Masbate's at-large congressional district refers to the lone congressional district of the Philippines in the province of Masbate for various national legislatures before 1987. The province had its representatives elected or appointed province-wide at-large from its reorganization under Article 6 of the Decreto de 18 junio de 1898 y las instrucciones sobre el régimen de las provincias y pueblos for the Malolos Congress in 1898 until the creation of a first, second and third district on February 2, 1987. It was represented as a single-member district when it was re-established as a regular province separate from Sorsogon in 1920 and took part in five legislatures of the Insular Government of the Philippine Islands from 1922 to 1935, the three legislatures of the Philippine Commonwealth from 1935 to 1946, and the seven congresses of the Third Philippine Republic from 1946 to 1972.
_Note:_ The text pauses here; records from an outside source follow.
-- pv_equiv track=rewrite | github.com/YuGiOhAccess/YuGiOhAccess | src/game/client.py | flag_to_usable_cardspecs
-- ===== SOURCE A (Python) =====
-- def flag_to_usable_cardspecs(flag, reverse=False):
--     pm = flag & 0xff
--     ps = (flag >> 8) & 0xff
--     om = (flag >> 16) & 0xff
--     os = (flag >> 24) & 0xff
--     zone_names = ('pm', 'ps', 'om', 'os', 'q', 'pf', 'opf')
--     specs = []
--     for zn, val in zip(zone_names, (pm, ps, om, os)):
--         for i in range(8):
--             if reverse:
--                 avail = val & (1 << i) != 0
--             else:
--                 avail = val & (1 << i) == 0
--             if avail:
--                 # if it's pm and it's i = 5 or i = 6, it's actually em 0 or 1
--                 if zn == 'pm' and i in (5, 6):
--                     specs.append('q' + str(i - 5))
--                     continue
--                 # if it's ps6, it's actually pf
--                 if zn == 'ps' and i == 6:
--                     specs.append('pf')
--                     continue
--                 # if it's os6, it's actually opf
--                 if zn == 'os' and i == 6:
--                     specs.append('opf')
--                     continue
--                 specs.append(zn + str(i))
--     return specs
-- ===== SOURCE B (Python) =====
-- # Flat table of the 32 spec names in bit order; one comprehension replaces the
-- # nested zone/bit loops and their special-case branches.
-- _SPEC_TABLE = (
--     'pm0', 'pm1', 'pm2', 'pm3', 'pm4', 'q0', 'q1', 'pm7',
--     'ps0', 'ps1', 'ps2', 'ps3', 'ps4', 'ps5', 'pf', 'ps7',
--     'om0', 'om1', 'om2', 'om3', 'om4', 'om5', 'om6', 'om7',
--     'os0', 'os1', 'os2', 'os3', 'os4', 'os5', 'opf', 'os7',
-- )
--
--
-- def flag_to_usable_cardspecs(flag, reverse=False):
--     return [name for n, name in enumerate(_SPEC_TABLE)
--             if bool((flag >> n) & 1) == reverse]
-- ===== Notes on version B (the rewrite author's own statement) =====
-- stated objective: simpler
-- what changed: Replaces the nested zone-by-bit loops and their four in-loop special-case branches with a single flat 32-entry name table (the q0/q1, pf and opf substitutions baked in at their bit positions) scanned once with a bit test per entry.
import Mathlib
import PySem

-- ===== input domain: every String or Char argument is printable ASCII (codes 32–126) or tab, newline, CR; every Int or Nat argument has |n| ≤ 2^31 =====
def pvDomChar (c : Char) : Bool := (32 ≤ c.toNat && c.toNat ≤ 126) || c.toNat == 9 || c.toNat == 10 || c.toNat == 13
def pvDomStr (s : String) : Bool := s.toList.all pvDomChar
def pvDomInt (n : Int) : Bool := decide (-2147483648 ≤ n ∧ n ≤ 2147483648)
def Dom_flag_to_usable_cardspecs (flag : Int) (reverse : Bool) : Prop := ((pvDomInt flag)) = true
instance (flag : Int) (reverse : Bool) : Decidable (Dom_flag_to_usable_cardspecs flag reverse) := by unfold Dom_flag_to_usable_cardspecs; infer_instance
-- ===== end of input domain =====

-- B replaces A's nested zone×bit loops and their in-loop special cases by one flat
-- 32-entry name table scanned once (objective: simpler).

-- ===== PORT A =====
-- literal port of A; Python's '1 << i' with i from range(8) is nonnegative, so
-- '1 <<< i.toNat' is exact here.
def flag_to_usable_cardspecs (flag : Int) (reverse : Bool) : List String :=
  let pm := PySem.Int.band flag 255
  let ps := PySem.Int.band (flag >>> (8 : Nat)) 255
  let om := PySem.Int.band (flag >>> (16 : Nat)) 255
  let os := PySem.Int.band (flag >>> (24 : Nat)) 255
  let zone_names : List String := ["pm", "ps", "om", "os", "q", "pf", "opf"]
  (List.zip zone_names [pm, ps, om, os]).foldl (fun specs p =>
    (PySem.List.pyRange 0 8 1).foldl (fun specs i =>
      let avail : Bool :=
        if reverse then decide (PySem.Int.band p.2 (1 <<< i.toNat) ≠ 0)
        else decide (PySem.Int.band p.2 (1 <<< i.toNat) = 0)
      if avail then
        if p.1 = "pm" ∧ (i = 5 ∨ i = 6) then specs ++ ["q" ++ PySem.Int.toStr (i - 5)]
        else if p.1 = "ps" ∧ i = 6 then specs ++ ["pf"]
        else if p.1 = "os" ∧ i = 6 then specs ++ ["opf"]
        else specs ++ [p.1 ++ PySem.Int.toStr i]
      else specs) specs) []

-- ===== PORT B =====
def pvSpecTable : List String :=
  ["pm0", "pm1", "pm2", "pm3", "pm4", "q0", "q1", "pm7",
   "ps0", "ps1", "ps2", "ps3", "ps4", "ps5", "pf", "ps7",
   "om0", "om1", "om2", "om3", "om4", "om5", "om6", "om7",
   "os0", "os1", "os2", "os3", "os4", "os5", "opf", "os7"]

-- literal port of B; enumerate indices are 0..31, so 'flag >>> n.toNat' is exact.
def flag_to_usable_cardspecs_alt (flag : Int) (reverse : Bool) : List String :=
  (PySem.List.enumerate pvSpecTable).foldl (fun acc p =>
    if (decide (PySem.Int.band (flag >>> p.1.toNat) 1 ≠ 0)) == reverse then acc ++ [p.2]
    else acc) []

-- ===== PRECONDITION & SPEC =====
def Spec_flag_to_usable_cardspecs (flag : Int) (reverse : Bool) (out : List String) : Prop := out = flag_to_usable_cardspecs_alt flag reverse
instance (flag : Int) (reverse : Bool) (out : List String) : Decidable (Spec_flag_to_usable_cardspecs flag reverse out) := by unfold Spec_flag_to_usable_cardspecs; infer_instance

-- ===== CLAIM (what is proved, stated in full; the proofs are below) =====
def Claim_equal_flag_to_usable_cardspecs : Prop := ∀ (flag : Int) (reverse : Bool), Dom_flag_to_usable_cardspecs flag reverse → Spec_flag_to_usable_cardspecs flag reverse (flag_to_usable_cardspecs flag reverse)

-- ===== LEMMAS AND PROOFS =====

theorem pv_band_255 (x : Int) : PySem.Int.band x 255 = x % 256 := by
  have hmask : ∀ m : Nat, m &&& 255 = m % 256 := by
    intro m; have := Nat.and_two_pow_sub_one_eq_mod m 8; norm_num at this; exact this
  by_cases hx : 0 ≤ x
  · rw [PySem.Int.band_of_nonneg hx (by norm_num)]
    have h255 : Int.toNat 255 = 255 := rfl
    rw [h255, hmask]
    omega
  · simp only [PySem.Int.band, if_neg hx, if_pos (by norm_num : (0:Int) ≤ 255)]
    have h255 : Int.toNat 255 = 255 := rfl
    rw [h255, Nat.land_comm, hmask]
    omega

theorem pv_bit_iff (x : Int) (i : Nat) (hi : i < 8) :
    (PySem.Int.band (PySem.Int.band x 255) (((1 <<< i : Nat) : Int)) = 0)
      ↔ (PySem.Int.band (x >>> i) 1 = 0) := by
  rw [pv_band_255, PySem.Int.band_one, PySem.Int.mod_eq_emod_of_pos (by norm_num),
      Int.shiftRight_eq_div_pow]
  have hs : (((1 <<< i : Nat) : Int)) = (2:Int) ^ i := by
    rw [Nat.shiftLeft_eq]; push_cast; ring
  rw [hs, PySem.Int.band_of_nonneg (Int.emod_nonneg x (by norm_num)) (by positivity)]
  have h2 : ((2:Int) ^ i).toNat = 2 ^ i := by rw [← Nat.cast_ofNat, ← Nat.cast_pow, Int.toNat_natCast]
  rw [h2, Nat.and_two_pow, Nat.testBit_eq_decide_div_mod_eq]
  by_cases hb : (x % 256).toNat / 2 ^ i % 2 = 1
  · simp only [hb, decide_true, Bool.toNat_true, one_mul]
    interval_cases i <;> (norm_num) <;> omega
  · simp only [hb, decide_false, Bool.toNat_false, zero_mul]
    interval_cases i <;> (norm_num at hb ⊢) <;> omega

lemma pv_filter_map_flatMap {α β : Type} (p : α → Bool) (f : α → β) (l : List α) :
    (l.filter p).map f = l.flatMap (fun x => if p x then [f x] else []) := by
  induction l with
  | nil => rfl
  | cons a as ih => simp only [List.filter_cons, List.flatMap_cons, ← ih]; split_ifs <;> simp

-- ===== VERDICT (by name: the statement is the Claim_ definition above) =====
theorem flag_to_usable_cardspecs_spec : Claim_equal_flag_to_usable_cardspecs := by
  intro flag reverse _
  show flag_to_usable_cardspecs flag reverse = flag_to_usable_cardspecs_alt flag reverse
  have hB : flag_to_usable_cardspecs_alt flag reverse
      = (PySem.List.enumerate pvSpecTable).flatMap
          (fun p => if (decide (PySem.Int.band (flag >>> p.1.toNat) 1 ≠ 0)) == reverse
                    then [p.2] else []) := by
    unfold flag_to_usable_cardspecs_alt
    rw [PySem.List.foldl_append_if
          (fun p : Int × String => (decide (PySem.Int.band (flag >>> ((p.1.toNat : Int))) 1 ≠ 0)) == reverse)
          (fun p : Int × String => p.2), List.nil_append, pv_filter_map_flatMap]
  have hstep : ∀ p : String × Int,
      (fun (specs : List String) (i : Int) =>
        let avail : Bool :=
          if reverse then decide (PySem.Int.band p.2 (1 <<< i.toNat) ≠ 0)
          else decide (PySem.Int.band p.2 (1 <<< i.toNat) = 0)
        if avail then
          if p.1 = "pm" ∧ (i = 5 ∨ i = 6) then specs ++ ["q" ++ PySem.Int.toStr (i - 5)]
          else if p.1 = "ps" ∧ i = 6 then specs ++ ["pf"]
          else if p.1 = "os" ∧ i = 6 then specs ++ ["opf"]
          else specs ++ [p.1 ++ PySem.Int.toStr i]
        else specs)
      = fun specs i =>
        if (if reverse then decide (PySem.Int.band p.2 (1 <<< i.toNat) ≠ 0)
            else decide (PySem.Int.band p.2 (1 <<< i.toNat) = 0)) then
          specs ++ [if p.1 = "pm" ∧ (i = 5 ∨ i = 6) then "q" ++ PySem.Int.toStr (i - 5)
                    else if p.1 = "ps" ∧ i = 6 then "pf"
                    else if p.1 = "os" ∧ i = 6 then "opf"
                    else p.1 ++ PySem.Int.toStr i]
        else specs := by
    intro p; funext specs i; dsimp only; split_ifs <;> rfl
  have hout : (fun (specs : List String) (p : String × Int) =>
        (PySem.List.pyRange 0 8 1).foldl
          (fun (specs : List String) (i : Int) =>
            let avail : Bool :=
              if reverse then decide (PySem.Int.band p.2 (1 <<< i.toNat) ≠ 0)
              else decide (PySem.Int.band p.2 (1 <<< i.toNat) = 0)
            if avail then
              if p.1 = "pm" ∧ (i = 5 ∨ i = 6) then specs ++ ["q" ++ PySem.Int.toStr (i - 5)]
              else if p.1 = "ps" ∧ i = 6 then specs ++ ["pf"]
              else if p.1 = "os" ∧ i = 6 then specs ++ ["opf"]
              else specs ++ [p.1 ++ PySem.Int.toStr i]
            else specs) specs)
      = fun specs p =>
        specs ++ (PySem.List.pyRange 0 8 1).flatMap (fun i =>
          if (if reverse then decide (PySem.Int.band p.2 (1 <<< i.toNat) ≠ 0)
              else decide (PySem.Int.band p.2 (1 <<< i.toNat) = 0)) then
            [if p.1 = "pm" ∧ (i = 5 ∨ i = 6) then "q" ++ PySem.Int.toStr (i - 5)
             else if p.1 = "ps" ∧ i = 6 then "pf"
             else if p.1 = "os" ∧ i = 6 then "opf"
             else p.1 ++ PySem.Int.toStr i]
          else []) := by
    funext specs p
    rw [hstep p]
    rw [PySem.List.foldl_append_if
          (fun i : Int =>
            if reverse then decide (PySem.Int.band p.2 (1 <<< i.toNat) ≠ 0)
            else decide (PySem.Int.band p.2 (1 <<< i.toNat) = 0))
          (fun i : Int =>
            if p.1 = "pm" ∧ (i = 5 ∨ i = 6) then "q" ++ PySem.Int.toStr (i - 5)
            else if p.1 = "ps" ∧ i = 6 then "pf"
            else if p.1 = "os" ∧ i = 6 then "opf"
            else p.1 ++ PySem.Int.toStr i), pv_filter_map_flatMap]
  have hA : flag_to_usable_cardspecs flag reverse
      = (List.zip ["pm", "ps", "om", "os", "q", "pf", "opf"]
          [PySem.Int.band flag 255, PySem.Int.band (flag >>> (8 : Nat)) 255,
           PySem.Int.band (flag >>> (16 : Nat)) 255,
           PySem.Int.band (flag >>> (24 : Nat)) 255]).flatMap
          (fun p => (PySem.List.pyRange 0 8 1).flatMap (fun i =>
            if (if reverse then decide (PySem.Int.band p.2 (1 <<< i.toNat) ≠ 0)
                else decide (PySem.Int.band p.2 (1 <<< i.toNat) = 0)) then
              [if p.1 = "pm" ∧ (i = 5 ∨ i = 6) then "q" ++ PySem.Int.toStr (i - 5)
               else if p.1 = "ps" ∧ i = 6 then "pf"
               else if p.1 = "os" ∧ i = 6 then "opf"
               else p.1 ++ PySem.Int.toStr i]
            else [])) := by
    simp only [flag_to_usable_cardspecs]
    rw [hout, PySem.List.foldl_append_eq_flatMap, List.nil_append]
  have hr : PySem.List.pyRange 0 8 1 = [0, 1, 2, 3, 4, 5, 6, 7] := by decide
  have he : PySem.List.enumerate pvSpecTable = [(0, "pm0"), (1, "pm1"), (2, "pm2"), (3, "pm3"), (4, "pm4"), (5, "q0"), (6, "q1"), (7, "pm7"), (8, "ps0"), (9, "ps1"), (10, "ps2"), (11, "ps3"), (12, "ps4"), (13, "ps5"), (14, "pf"), (15, "ps7"), (16, "om0"), (17, "om1"), (18, "om2"), (19, "om3"), (20, "om4"), (21, "om5"), (22, "om6"), (23, "om7"), (24, "os0"), (25, "os1"), (26, "os2"), (27, "os3"), (28, "os4"), (29, "os5"), (30, "opf"), (31, "os7")] := by decide
  have e0 : "q" ++ PySem.Int.toStr 0 = "q0" := rfl
  have e1 : "q" ++ PySem.Int.toStr 1 = "q1" := rfl
  have epm0 : "pm" ++ PySem.Int.toStr 0 = "pm0" := rfl
  have epm1 : "pm" ++ PySem.Int.toStr 1 = "pm1" := rfl
  have epm2 : "pm" ++ PySem.Int.toStr 2 = "pm2" := rfl
  have epm3 : "pm" ++ PySem.Int.toStr 3 = "pm3" := rfl
  have epm4 : "pm" ++ PySem.Int.toStr 4 = "pm4" := rfl
  have epm7 : "pm" ++ PySem.Int.toStr 7 = "pm7" := rfl
  have eps0 : "ps" ++ PySem.Int.toStr 0 = "ps0" := rfl
  have eps1 : "ps" ++ PySem.Int.toStr 1 = "ps1" := rfl
  have eps2 : "ps" ++ PySem.Int.toStr 2 = "ps2" := rfl
  have eps3 : "ps" ++ PySem.Int.toStr 3 = "ps3" := rfl
  have eps4 : "ps" ++ PySem.Int.toStr 4 = "ps4" := rfl
  have eps5 : "ps" ++ PySem.Int.toStr 5 = "ps5" := rfl
  have eps7 : "ps" ++ PySem.Int.toStr 7 = "ps7" := rfl
  have eom0 : "om" ++ PySem.Int.toStr 0 = "om0" := rfl
  have eom1 : "om" ++ PySem.Int.toStr 1 = "om1" := rfl
  have eom2 : "om" ++ PySem.Int.toStr 2 = "om2" := rfl
  have eom3 : "om" ++ PySem.Int.toStr 3 = "om3" := rfl
  have eom4 : "om" ++ PySem.Int.toStr 4 = "om4" := rfl
  have eom5 : "om" ++ PySem.Int.toStr 5 = "om5" := rfl
  have eom6 : "om" ++ PySem.Int.toStr 6 = "om6" := rfl
  have eom7 : "om" ++ PySem.Int.toStr 7 = "om7" := rfl
  have eos0 : "os" ++ PySem.Int.toStr 0 = "os0" := rfl
  have eos1 : "os" ++ PySem.Int.toStr 1 = "os1" := rfl
  have eos2 : "os" ++ PySem.Int.toStr 2 = "os2" := rfl
  have eos3 : "os" ++ PySem.Int.toStr 3 = "os3" := rfl
  have eos4 : "os" ++ PySem.Int.toStr 4 = "os4" := rfl
  have eos5 : "os" ++ PySem.Int.toStr 5 = "os5" := rfl
  have eos7 : "os" ++ PySem.Int.toStr 7 = "os7" := rfl
  rw [hA, hB, hr, he]
  cases reverse <;>
    simp only [List.zip_cons_cons, List.zip_nil_right, List.flatMap_cons, List.flatMap_nil,
      List.append_nil, List.append_assoc, List.nil_append,
      Bool.false_eq_true, Bool.true_eq_false, reduceIte, if_true, if_false,
      Int.reduceToNat, Int.reduceSub, Int.reduceEq, String.reduceEq,
      eq_self_iff_true, or_false, false_or, or_true, true_or,
      and_false, false_and, and_true, true_and,
      ne_eq, decide_not, Bool.not_not, beq_false, beq_true, decide_eq_true_eq,
      Int.shiftRight_natCast_right, ← Int.shiftRight_add, Nat.reduceAdd,
      pv_bit_iff _ 0 (by norm_num), pv_bit_iff _ 1 (by norm_num),
      pv_bit_iff _ 2 (by norm_num), pv_bit_iff _ 3 (by norm_num),
      pv_bit_iff _ 4 (by norm_num), pv_bit_iff _ 5 (by norm_num),
      pv_bit_iff _ 6 (by norm_num), pv_bit_iff _ 7 (by norm_num),
      e0, e1, epm0, epm1, epm2, epm3, epm4, epm7, eps0, eps1, eps2, eps3, eps4, eps5, eps7, eom0, eom1, eom2, eom3, eom4, eom5, eom6, eom7, eos0, eos1, eos2, eos3, eos4, eos5, eos7] <;> rfl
Masbate was allocated an additional seat on three separate occasions in its history. From 1898 to 1901, the province, then known as Masbate y Ticao, was represented by two members in the National Assembly (Malolos Congress) of the First Philippine Republic, with a separate representation for the then island province of Burias. It also sent two representatives to the National Assembly of the Second Philippine Republic from 1943 to 1944 and the national parliament of the Fourth Philippine Republic from 1984 to 1986.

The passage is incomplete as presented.